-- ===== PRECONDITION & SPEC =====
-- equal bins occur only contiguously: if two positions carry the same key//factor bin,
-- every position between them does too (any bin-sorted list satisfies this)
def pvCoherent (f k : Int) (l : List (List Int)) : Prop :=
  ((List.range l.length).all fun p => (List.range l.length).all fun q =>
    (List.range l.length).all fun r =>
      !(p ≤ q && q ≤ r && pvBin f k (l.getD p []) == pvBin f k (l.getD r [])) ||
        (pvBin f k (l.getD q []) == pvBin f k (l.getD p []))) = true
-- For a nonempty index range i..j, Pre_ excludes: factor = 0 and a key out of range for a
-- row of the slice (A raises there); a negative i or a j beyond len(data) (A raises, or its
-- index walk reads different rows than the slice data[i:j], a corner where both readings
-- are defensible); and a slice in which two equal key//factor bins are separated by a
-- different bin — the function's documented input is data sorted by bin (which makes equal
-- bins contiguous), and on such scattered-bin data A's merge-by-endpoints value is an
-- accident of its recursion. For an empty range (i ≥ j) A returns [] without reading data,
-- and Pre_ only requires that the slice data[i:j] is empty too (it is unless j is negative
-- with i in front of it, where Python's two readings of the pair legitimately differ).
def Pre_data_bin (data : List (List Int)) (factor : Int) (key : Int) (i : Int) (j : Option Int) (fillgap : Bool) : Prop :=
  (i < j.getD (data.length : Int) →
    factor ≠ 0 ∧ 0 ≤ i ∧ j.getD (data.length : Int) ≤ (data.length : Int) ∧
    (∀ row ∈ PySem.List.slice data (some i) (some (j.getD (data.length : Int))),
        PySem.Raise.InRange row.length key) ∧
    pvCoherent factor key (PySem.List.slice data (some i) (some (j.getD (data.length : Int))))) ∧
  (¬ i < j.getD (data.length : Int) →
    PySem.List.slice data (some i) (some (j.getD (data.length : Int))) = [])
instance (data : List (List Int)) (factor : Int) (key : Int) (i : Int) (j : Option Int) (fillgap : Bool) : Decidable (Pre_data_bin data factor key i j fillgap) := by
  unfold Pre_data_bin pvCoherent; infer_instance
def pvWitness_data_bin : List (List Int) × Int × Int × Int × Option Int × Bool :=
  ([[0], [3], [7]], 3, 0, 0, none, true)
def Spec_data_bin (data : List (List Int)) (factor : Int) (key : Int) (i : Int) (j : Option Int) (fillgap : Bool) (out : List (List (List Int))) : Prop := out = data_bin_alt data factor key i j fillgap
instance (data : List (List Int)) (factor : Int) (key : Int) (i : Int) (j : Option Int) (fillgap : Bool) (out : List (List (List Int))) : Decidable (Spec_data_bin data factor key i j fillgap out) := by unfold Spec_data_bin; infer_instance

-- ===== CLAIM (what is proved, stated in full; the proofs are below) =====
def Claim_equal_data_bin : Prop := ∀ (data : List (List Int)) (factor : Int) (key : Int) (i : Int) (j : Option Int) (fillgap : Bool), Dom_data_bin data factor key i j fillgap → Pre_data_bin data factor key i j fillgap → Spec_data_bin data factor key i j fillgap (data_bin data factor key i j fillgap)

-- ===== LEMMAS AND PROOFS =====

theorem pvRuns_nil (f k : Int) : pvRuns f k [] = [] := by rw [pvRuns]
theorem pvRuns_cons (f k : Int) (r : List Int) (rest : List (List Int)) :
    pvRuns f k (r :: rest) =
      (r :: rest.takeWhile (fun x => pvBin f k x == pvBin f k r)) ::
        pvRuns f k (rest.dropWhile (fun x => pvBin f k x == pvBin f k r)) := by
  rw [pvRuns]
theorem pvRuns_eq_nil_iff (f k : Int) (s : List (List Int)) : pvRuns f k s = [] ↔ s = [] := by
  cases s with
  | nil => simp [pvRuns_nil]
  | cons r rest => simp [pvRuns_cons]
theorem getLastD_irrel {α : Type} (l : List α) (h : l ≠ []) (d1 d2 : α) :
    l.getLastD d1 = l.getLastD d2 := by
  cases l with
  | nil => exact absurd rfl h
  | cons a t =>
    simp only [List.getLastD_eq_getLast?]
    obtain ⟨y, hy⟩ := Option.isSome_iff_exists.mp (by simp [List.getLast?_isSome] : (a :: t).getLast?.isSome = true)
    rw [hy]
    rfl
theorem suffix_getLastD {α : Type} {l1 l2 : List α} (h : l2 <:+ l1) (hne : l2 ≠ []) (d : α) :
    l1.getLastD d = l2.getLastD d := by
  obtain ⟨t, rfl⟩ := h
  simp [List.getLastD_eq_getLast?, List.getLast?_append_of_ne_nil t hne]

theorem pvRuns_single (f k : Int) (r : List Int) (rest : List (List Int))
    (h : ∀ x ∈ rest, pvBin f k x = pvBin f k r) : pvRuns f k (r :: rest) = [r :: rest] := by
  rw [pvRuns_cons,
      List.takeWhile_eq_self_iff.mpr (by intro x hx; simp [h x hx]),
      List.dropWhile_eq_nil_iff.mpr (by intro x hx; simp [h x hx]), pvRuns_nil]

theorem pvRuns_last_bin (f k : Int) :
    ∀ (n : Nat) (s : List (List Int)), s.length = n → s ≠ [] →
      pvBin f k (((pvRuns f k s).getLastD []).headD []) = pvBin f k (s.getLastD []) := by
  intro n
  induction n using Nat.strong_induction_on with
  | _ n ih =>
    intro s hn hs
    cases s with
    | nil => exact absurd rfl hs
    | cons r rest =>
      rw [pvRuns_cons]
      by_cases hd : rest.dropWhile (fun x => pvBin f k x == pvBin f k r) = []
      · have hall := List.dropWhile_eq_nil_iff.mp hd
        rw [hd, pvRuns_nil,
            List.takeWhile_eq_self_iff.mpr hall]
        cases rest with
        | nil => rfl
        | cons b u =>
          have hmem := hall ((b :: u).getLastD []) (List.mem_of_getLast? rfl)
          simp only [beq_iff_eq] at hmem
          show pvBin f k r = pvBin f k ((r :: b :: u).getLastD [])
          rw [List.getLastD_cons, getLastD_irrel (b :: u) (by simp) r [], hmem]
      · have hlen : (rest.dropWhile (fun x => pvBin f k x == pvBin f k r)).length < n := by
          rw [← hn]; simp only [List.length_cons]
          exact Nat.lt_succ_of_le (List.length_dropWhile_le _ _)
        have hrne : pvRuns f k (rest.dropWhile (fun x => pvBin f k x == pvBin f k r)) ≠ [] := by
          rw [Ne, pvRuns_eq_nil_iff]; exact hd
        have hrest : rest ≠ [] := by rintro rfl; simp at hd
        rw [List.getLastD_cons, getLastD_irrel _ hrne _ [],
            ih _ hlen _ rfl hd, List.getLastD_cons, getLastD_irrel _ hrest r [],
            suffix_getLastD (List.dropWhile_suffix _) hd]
◆ ◆ ◆ ◆ ◆ ◆ ◆
What needs to be done: Report the number of lines in the records that include the string "theorem", and write no other words.

Reply to the exercise: 7